Which lines of the data contain the string "symm"? Copy every one.

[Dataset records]
"""
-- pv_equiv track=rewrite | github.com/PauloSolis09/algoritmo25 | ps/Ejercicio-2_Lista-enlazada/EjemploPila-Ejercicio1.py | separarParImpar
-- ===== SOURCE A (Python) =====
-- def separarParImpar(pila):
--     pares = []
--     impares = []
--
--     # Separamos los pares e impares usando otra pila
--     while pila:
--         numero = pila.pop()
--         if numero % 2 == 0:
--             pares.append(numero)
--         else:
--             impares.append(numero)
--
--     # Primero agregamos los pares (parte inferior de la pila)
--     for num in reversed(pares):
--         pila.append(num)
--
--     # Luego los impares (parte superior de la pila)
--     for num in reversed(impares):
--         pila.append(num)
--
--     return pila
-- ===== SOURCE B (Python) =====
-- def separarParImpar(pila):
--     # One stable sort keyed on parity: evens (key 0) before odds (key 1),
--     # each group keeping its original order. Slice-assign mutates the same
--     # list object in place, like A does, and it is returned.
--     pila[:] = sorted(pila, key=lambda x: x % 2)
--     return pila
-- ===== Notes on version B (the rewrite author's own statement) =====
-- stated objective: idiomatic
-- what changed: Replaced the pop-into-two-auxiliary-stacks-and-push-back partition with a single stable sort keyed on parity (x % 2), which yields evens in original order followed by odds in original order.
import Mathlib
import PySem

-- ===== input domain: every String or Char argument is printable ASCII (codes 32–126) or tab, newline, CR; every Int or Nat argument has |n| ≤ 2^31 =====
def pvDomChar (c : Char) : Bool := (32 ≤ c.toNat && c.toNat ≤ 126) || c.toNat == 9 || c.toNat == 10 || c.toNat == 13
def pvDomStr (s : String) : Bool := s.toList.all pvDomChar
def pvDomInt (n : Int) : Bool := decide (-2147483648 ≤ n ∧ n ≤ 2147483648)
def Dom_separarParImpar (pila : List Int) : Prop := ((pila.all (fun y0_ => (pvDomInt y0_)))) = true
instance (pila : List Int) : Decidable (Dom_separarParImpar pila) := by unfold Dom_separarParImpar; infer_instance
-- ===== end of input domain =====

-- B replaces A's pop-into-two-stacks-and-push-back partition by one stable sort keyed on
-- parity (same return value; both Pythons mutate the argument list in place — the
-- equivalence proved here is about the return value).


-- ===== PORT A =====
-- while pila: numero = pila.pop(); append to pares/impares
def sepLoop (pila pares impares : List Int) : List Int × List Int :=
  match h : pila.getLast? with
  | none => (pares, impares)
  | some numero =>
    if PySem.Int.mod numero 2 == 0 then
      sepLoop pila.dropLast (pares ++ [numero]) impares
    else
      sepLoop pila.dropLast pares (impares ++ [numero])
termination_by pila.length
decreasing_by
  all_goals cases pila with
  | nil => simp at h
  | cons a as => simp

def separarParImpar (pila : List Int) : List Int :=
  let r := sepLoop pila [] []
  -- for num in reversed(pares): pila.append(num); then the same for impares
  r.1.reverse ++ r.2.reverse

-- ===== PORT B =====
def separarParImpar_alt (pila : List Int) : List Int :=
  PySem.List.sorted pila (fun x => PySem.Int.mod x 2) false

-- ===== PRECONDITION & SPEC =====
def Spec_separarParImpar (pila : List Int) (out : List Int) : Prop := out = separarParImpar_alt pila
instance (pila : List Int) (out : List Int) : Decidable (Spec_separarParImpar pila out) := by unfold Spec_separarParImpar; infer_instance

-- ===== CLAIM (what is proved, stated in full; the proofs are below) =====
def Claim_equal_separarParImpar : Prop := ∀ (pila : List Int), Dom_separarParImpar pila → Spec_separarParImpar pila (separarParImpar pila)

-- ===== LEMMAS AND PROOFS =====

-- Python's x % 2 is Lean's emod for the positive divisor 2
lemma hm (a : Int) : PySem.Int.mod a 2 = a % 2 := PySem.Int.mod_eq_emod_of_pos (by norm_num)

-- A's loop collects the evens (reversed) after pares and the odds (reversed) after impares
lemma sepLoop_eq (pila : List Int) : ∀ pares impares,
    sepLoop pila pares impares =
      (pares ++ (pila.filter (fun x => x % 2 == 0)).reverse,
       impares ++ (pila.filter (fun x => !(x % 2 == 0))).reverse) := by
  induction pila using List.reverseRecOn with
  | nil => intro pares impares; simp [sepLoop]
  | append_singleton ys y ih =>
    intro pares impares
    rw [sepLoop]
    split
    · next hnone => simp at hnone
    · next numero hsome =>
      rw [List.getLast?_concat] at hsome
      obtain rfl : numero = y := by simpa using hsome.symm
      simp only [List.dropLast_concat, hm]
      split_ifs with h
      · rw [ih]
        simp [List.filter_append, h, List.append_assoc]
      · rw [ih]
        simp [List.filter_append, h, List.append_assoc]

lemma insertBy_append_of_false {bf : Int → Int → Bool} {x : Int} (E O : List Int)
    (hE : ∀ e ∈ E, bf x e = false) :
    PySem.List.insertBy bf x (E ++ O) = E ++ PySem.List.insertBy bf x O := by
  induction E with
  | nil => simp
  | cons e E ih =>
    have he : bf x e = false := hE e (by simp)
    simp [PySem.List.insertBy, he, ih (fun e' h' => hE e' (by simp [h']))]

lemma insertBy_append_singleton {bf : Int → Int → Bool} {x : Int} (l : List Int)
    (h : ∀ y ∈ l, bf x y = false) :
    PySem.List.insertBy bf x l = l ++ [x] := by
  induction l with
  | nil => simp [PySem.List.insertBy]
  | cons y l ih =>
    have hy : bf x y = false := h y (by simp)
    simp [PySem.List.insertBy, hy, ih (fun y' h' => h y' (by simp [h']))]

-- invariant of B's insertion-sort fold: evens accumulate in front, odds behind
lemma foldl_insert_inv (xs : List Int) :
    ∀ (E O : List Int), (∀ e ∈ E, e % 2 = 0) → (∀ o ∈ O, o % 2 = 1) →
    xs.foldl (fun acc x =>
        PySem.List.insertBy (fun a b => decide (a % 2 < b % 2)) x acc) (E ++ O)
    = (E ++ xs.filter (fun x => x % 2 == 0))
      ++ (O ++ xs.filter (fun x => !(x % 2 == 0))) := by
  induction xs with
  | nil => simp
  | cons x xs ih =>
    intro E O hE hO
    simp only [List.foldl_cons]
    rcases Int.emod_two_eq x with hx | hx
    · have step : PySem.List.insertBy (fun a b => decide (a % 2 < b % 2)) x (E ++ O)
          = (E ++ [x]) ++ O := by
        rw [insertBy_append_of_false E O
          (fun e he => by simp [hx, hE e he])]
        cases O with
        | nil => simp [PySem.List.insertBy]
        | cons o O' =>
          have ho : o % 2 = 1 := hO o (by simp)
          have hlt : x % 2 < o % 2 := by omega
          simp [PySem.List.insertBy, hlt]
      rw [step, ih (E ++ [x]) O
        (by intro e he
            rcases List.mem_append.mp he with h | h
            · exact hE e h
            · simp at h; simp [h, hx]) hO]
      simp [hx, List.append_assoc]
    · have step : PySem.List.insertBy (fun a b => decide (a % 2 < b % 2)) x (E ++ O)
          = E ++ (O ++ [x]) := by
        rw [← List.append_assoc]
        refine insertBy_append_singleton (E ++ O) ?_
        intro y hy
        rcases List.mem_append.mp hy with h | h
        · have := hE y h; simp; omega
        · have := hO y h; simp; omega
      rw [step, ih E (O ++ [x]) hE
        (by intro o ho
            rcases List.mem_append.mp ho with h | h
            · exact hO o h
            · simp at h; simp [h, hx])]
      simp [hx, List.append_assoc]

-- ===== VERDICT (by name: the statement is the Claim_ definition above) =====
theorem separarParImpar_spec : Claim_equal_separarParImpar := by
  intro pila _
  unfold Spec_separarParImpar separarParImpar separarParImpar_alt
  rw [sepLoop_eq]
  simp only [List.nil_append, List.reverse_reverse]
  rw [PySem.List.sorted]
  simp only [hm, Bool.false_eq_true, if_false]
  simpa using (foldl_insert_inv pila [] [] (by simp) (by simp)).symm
"""
"""
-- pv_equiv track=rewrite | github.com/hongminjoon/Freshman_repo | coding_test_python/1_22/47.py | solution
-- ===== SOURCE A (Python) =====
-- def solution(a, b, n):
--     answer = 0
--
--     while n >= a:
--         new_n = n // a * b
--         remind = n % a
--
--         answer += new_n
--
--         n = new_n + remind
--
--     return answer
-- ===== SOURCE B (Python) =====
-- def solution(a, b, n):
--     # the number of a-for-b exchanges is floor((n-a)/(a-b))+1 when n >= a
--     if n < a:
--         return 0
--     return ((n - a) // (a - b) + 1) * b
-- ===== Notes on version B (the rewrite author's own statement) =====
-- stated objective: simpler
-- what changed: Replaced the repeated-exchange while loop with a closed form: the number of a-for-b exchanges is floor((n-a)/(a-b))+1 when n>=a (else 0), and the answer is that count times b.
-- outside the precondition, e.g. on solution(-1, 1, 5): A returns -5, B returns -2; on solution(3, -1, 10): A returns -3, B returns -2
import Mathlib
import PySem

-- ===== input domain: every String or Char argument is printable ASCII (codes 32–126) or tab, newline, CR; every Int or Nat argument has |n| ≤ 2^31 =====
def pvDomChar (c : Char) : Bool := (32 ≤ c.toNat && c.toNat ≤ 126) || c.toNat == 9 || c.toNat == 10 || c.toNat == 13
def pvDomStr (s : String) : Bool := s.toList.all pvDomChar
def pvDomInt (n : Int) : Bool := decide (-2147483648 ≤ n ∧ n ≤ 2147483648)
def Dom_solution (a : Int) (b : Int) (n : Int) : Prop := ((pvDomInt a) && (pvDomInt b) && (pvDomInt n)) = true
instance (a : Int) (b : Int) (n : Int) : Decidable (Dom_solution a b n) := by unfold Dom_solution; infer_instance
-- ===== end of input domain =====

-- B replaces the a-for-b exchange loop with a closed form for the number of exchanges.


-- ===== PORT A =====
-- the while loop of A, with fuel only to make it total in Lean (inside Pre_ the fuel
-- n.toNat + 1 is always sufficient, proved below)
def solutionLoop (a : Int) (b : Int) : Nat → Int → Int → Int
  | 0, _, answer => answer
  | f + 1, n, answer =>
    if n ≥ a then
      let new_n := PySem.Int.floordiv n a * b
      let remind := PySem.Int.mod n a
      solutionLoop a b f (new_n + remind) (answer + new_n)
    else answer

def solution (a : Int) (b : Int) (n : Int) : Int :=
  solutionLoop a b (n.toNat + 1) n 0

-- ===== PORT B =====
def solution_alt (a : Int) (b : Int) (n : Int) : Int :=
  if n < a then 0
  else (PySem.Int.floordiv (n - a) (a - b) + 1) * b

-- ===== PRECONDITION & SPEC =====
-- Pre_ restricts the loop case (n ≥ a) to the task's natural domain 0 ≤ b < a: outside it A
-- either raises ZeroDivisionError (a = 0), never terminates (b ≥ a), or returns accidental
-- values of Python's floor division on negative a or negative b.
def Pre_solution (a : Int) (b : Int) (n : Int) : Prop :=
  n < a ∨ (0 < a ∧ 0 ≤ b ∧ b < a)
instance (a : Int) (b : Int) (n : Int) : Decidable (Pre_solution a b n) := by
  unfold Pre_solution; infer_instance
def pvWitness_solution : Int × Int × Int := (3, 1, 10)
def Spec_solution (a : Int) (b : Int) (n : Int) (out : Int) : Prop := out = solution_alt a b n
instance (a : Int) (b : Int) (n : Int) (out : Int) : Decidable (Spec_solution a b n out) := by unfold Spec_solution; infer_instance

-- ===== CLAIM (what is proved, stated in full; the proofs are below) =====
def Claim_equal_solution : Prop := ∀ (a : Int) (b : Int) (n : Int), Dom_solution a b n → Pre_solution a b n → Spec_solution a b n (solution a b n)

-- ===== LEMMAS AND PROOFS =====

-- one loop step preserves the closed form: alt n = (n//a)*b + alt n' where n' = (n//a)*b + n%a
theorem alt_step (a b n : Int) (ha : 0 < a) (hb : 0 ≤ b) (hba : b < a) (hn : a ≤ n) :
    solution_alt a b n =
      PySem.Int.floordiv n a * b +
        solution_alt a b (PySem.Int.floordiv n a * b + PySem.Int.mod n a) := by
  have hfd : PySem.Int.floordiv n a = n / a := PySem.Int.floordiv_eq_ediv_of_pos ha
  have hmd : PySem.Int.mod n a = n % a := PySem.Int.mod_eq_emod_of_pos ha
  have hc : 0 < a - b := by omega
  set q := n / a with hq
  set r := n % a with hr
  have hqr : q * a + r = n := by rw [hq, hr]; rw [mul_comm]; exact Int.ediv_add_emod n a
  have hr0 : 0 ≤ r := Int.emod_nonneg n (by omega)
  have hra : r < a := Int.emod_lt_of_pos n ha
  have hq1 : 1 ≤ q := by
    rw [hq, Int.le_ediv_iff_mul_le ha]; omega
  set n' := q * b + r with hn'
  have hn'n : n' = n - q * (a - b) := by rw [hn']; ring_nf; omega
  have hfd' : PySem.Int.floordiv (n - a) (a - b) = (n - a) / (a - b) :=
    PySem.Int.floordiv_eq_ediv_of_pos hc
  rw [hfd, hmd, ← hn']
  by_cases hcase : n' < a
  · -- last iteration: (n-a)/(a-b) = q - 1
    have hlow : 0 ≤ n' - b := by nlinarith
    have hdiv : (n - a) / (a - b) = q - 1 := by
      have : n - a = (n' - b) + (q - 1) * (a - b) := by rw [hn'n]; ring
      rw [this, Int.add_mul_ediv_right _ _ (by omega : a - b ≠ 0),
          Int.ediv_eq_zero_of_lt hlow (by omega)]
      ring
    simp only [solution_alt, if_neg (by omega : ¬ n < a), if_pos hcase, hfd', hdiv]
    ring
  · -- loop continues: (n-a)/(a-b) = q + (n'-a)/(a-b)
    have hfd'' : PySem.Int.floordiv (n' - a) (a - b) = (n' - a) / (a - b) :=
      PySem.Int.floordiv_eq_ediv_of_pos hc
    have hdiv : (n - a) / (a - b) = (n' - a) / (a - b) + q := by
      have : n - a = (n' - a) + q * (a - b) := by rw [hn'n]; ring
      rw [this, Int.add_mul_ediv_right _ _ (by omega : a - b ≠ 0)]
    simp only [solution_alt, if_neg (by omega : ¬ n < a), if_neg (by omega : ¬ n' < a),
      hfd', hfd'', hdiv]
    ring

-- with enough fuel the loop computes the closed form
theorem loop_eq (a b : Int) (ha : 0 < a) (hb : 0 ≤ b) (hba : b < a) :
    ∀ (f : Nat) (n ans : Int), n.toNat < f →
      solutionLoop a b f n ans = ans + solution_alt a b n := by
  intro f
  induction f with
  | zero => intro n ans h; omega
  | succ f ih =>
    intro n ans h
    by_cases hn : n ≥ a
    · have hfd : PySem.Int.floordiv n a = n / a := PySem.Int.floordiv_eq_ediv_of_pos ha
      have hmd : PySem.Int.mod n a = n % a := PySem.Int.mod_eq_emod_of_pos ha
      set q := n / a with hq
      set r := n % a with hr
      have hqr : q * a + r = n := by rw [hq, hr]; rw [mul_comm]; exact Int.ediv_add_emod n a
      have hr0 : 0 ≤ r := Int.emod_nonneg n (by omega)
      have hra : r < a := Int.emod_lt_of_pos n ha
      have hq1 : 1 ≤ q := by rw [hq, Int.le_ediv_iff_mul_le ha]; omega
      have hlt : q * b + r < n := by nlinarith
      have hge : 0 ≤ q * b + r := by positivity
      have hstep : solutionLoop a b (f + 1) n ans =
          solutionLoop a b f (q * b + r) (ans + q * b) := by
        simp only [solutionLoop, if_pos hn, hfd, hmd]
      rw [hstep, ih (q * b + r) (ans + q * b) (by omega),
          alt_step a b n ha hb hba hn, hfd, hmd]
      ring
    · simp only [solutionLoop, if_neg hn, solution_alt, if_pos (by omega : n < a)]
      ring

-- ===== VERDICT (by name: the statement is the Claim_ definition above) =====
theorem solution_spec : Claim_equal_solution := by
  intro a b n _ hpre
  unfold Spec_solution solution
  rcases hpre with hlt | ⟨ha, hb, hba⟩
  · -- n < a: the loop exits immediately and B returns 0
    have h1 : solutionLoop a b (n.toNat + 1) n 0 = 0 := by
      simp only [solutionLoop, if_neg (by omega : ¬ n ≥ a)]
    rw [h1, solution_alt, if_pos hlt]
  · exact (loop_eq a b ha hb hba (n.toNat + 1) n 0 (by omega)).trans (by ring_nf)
"""
[REPLY TO THE EXERCISE]
      obtain rfl : numero = y := by simpa using hsome.symm
  simpa using (foldl_insert_inv pila [] [] (by simp) (by simp)).symm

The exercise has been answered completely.